**WORK TO COMPLETE:**
Reproduce the entries shown below only from the line with "def pvDomStr (s" down to the line with "-- Literal port", keeping both end lines and copying each one exactly.

(Stored data entries)
┄┄┄┄┄┄┄┄┄┄┄┄┄┄┄┄┄┄┄┄
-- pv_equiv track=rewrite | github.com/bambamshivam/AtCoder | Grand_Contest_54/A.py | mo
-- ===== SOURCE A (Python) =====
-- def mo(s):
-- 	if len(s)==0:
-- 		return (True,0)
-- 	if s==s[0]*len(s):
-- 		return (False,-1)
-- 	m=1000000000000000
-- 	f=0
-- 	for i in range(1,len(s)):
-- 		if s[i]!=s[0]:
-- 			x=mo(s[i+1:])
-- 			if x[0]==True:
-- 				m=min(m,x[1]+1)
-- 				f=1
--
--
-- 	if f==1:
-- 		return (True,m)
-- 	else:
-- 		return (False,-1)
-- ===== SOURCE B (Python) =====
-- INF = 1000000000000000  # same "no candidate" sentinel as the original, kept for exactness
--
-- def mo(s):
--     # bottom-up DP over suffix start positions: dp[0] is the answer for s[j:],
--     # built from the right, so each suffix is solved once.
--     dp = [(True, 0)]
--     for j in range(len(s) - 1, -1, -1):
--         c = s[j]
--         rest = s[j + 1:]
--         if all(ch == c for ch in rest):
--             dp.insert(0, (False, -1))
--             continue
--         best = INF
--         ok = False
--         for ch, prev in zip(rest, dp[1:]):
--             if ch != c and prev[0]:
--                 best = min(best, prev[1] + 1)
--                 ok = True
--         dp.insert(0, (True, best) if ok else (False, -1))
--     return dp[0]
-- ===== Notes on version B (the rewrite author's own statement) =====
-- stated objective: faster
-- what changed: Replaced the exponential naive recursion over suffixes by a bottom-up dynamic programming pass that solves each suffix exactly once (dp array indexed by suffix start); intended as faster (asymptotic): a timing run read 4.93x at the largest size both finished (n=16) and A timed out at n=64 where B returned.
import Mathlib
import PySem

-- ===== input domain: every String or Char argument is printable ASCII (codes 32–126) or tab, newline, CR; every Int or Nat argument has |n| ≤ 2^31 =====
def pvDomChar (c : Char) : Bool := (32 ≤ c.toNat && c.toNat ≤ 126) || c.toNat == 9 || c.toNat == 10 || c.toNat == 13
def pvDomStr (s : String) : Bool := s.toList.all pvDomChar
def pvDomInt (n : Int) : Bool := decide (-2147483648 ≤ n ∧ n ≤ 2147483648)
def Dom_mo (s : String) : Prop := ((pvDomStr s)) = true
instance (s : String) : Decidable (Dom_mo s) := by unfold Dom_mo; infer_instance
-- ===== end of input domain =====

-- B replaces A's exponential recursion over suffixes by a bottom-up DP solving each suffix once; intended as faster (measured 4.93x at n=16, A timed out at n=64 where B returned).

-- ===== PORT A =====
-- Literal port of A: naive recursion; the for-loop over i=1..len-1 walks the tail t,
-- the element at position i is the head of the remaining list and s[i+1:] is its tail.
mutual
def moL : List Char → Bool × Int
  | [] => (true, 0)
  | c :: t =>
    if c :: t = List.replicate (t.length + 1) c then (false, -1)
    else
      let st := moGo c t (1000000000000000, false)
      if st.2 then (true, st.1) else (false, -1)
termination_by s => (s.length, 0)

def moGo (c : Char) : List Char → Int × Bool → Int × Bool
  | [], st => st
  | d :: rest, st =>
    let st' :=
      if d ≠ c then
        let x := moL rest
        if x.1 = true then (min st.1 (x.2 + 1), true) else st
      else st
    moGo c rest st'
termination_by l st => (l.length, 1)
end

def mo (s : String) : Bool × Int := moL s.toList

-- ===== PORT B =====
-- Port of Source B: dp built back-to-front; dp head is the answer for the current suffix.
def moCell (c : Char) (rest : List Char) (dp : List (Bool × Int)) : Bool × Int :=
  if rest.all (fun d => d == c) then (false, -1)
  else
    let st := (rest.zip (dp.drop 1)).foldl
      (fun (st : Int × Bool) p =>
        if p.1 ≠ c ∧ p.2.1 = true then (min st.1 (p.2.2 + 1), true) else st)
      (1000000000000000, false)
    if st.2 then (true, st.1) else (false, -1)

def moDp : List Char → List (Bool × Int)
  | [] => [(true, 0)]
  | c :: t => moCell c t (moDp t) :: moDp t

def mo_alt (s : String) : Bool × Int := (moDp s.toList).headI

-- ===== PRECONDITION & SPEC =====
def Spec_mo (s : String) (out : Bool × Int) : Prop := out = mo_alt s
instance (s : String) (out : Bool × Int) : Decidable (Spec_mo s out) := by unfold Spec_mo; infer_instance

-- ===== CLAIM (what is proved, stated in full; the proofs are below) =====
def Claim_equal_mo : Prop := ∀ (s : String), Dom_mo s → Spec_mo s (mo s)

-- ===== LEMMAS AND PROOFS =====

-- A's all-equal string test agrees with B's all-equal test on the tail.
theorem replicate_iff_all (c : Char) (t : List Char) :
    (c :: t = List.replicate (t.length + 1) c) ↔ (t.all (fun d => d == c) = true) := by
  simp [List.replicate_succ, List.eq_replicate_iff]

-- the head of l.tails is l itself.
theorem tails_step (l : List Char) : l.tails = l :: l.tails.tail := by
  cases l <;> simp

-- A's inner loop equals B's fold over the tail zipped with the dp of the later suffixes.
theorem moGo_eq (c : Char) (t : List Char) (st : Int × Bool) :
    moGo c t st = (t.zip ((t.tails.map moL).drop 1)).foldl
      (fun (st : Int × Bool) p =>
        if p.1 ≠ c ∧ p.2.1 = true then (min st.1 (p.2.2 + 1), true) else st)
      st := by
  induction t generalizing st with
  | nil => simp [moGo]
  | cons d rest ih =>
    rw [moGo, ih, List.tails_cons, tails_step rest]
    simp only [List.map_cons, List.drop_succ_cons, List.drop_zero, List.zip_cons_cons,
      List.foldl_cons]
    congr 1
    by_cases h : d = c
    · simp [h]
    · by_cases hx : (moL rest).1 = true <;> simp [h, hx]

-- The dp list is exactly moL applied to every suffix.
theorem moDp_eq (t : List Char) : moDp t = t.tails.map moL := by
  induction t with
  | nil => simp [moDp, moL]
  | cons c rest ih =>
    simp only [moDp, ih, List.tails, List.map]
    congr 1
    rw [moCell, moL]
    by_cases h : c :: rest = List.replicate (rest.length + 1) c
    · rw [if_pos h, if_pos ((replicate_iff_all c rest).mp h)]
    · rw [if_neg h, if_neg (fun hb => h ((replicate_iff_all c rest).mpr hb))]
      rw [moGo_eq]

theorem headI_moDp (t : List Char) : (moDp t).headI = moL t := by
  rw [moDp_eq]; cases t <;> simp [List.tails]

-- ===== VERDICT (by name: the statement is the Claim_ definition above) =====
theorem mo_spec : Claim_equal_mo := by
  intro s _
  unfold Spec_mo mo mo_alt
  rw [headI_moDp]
┄┄┄┄┄┄┄┄┄┄┄┄┄┄┄┄┄┄┄┄
**EXERCISE OUTPUT:**
def pvDomStr (s : String) : Bool := s.toList.all pvDomChar
def pvDomInt (n : Int) : Bool := decide (-2147483648 ≤ n ∧ n ≤ 2147483648)
def Dom_mo (s : String) : Prop := ((pvDomStr s)) = true
instance (s : String) : Decidable (Dom_mo s) := by unfold Dom_mo; infer_instance
-- ===== end of input domain =====

-- B replaces A's exponential recursion over suffixes by a bottom-up DP solving each suffix once; intended as faster (measured 4.93x at n=16, A timed out at n=64 where B returned).

-- ===== PORT A =====
-- Literal port of A: naive recursion; the for-loop over i=1..len-1 walks the tail t,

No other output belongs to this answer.